ACTION ITEM » Below are records; count the lines among them that include the string "omega", and state only the number.

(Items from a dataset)
━━━━━━━━━━
-- A's countdown loop equals B's index-and-test on the collected uses list,
-- via an invariant over the visible lines (found = whether the job header has passed)
set_option maxHeartbeats 1000000 in
theorem pvLoopA_eq (job act : String) (ls : List String) : ∀ (i : Int) (n : Int),
    (pvLoopA ls i false n job act =
      pvPickB (((pvVis ls i).drop ((pvVis ls i).findIdx
          (fun p => PySem.Str.startswith p.2 (job ++ ":")) + 1)).filter
        (fun p => PySem.Str.startswith p.2 "uses:" || PySem.Str.startswith p.2 "uses :")) n act)
    ∧ (pvLoopA ls i true n job act =
      pvPickB ((pvVis ls i).filter
        (fun p => PySem.Str.startswith p.2 "uses:" || PySem.Str.startswith p.2 "uses :")) n act) := by
  induction ls with
  | nil =>
      intro i n
      refine ⟨?_, ?_⟩ <;>
        · show (0 : Int) = pvPickB [] n act
          rw [pvPickB, if_neg (by push_cast [List.length_nil]; omega)]
  | cons l rest ih =>
      intro i n
      constructor
      · rw [pvLoopA]
        show _ = pvPickB (((pvVis (l :: rest) i).drop _).filter _) n act
        rw [pvVis]
        cases hc : PySem.Str.startswith (pvCleanLine l) "#" with
        | true => simp only [if_true, (ih (i+1) n).1]
        | false =>
            simp only [Bool.false_eq_true, if_false, Bool.not_false, if_true, List.findIdx_cons]
            cases hj : PySem.Str.startswith (pvCleanLine l) (job ++ ":") with
            | true =>
                simp only [cond_true, Nat.zero_add, List.drop_succ_cons, List.drop_zero, if_true,
                  (ih (i+1) n).2]
            | false =>
                simp only [cond_false, List.drop_succ_cons, Bool.false_eq_true, if_false,
                  (ih (i+1) n).1]
      · rw [pvLoopA]
        show _ = pvPickB ((pvVis (l :: rest) i).filter _) n act
        rw [pvVis]
        cases hc : PySem.Str.startswith (pvCleanLine l) "#" with
        | true => simp only [if_true, (ih (i+1) n).2]
        | false =>
            simp only [Bool.false_eq_true, if_false, Bool.not_true, List.filter_cons]
            cases hu : (PySem.Str.startswith (pvCleanLine l) "uses:"
                || PySem.Str.startswith (pvCleanLine l) "uses :") with
            | false => simp only [Bool.false_eq_true, if_false, (ih (i+1) n).2]
            | true =>
                simp only [if_true]
                have hlen : (((i, pvCleanLine l) :: (pvVis rest (i+1)).filter
                    (fun p => PySem.Str.startswith p.2 "uses:"
                      || PySem.Str.startswith p.2 "uses :")).length : Int)
                    = ((pvVis rest (i+1)).filter
                    (fun p => PySem.Str.startswith p.2 "uses:"
                      || PySem.Str.startswith p.2 "uses :")).length + 1 := by
                  push_cast [List.length_cons]; ring
                by_cases h1 : n = 1
                · subst h1
                  have hcnd : 1 ≤ (1:Int) ∧ (1:Int) ≤ (((i, pvCleanLine l) ::
                      (pvVis rest (i+1)).filter (fun p => PySem.Str.startswith p.2 "uses:"
                        || PySem.Str.startswith p.2 "uses :")).length : Int) :=
                    ⟨le_refl 1, by omega⟩
                  by_cases ha : PySem.Str.isIn act (pvCleanLine l) = true
                  · rw [if_pos ⟨rfl, ha⟩, pvPickB, if_pos hcnd]
                    show _ = if PySem.Str.isIn act
                        (((i, pvCleanLine l) :: _).getD ((1:Int) - 1).toNat (0, "")).2 = true
                      then _ + 1 else 0
                    rw [show ((1:Int) - 1).toNat = 0 from rfl, List.getD_cons_zero, if_pos ha]
                  · rw [if_neg (fun h => ha h.2), (ih (i+1) ((1:Int)-1)).2, pvPickB, pvPickB,
                      if_neg (show ¬(1 ≤ (1:Int) - 1 ∧ _) by omega), if_pos hcnd]
                    show (0 : Int) = if PySem.Str.isIn act
                        (((i, pvCleanLine l) :: _).getD ((1:Int) - 1).toNat (0, "")).2 = true
                      then _ + 1 else 0
                    rw [show ((1:Int) - 1).toNat = 0 from rfl, List.getD_cons_zero, if_neg ha]
                · rw [if_neg (fun h => h1 h.1), (ih (i+1) (n-1)).2]
                  rw [pvPickB, pvPickB]
                  by_cases hb : 1 ≤ n - 1 ∧ n - 1 ≤ (((pvVis rest (i+1)).filter
                      (fun p => PySem.Str.startswith p.2 "uses:"
                        || PySem.Str.startswith p.2 "uses :")).length : Int)
                  · rw [if_pos hb, if_pos (show 1 ≤ n ∧ n ≤ (((i, pvCleanLine l) ::
                        (pvVis rest (i+1)).filter (fun p => PySem.Str.startswith p.2 "uses:"
                          || PySem.Str.startswith p.2 "uses :")).length : Int) by omega)]
                    have ht : (n - 1).toNat = (n - 1 - 1).toNat + 1 := by omega
                    rw [ht, List.getD_cons_succ]
                  · rw [if_neg hb, if_neg (show ¬(1 ≤ n ∧ n ≤ (((i, pvCleanLine l) ::
                        (pvVis rest (i+1)).filter (fun p => PySem.Str.startswith p.2 "uses:"
                          || PySem.Str.startswith p.2 "uses :")).length : Int)) by
                      intro hcon; exact hb ⟨by omega, by omega⟩)]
━━━━━━━━━━
REPLY » 6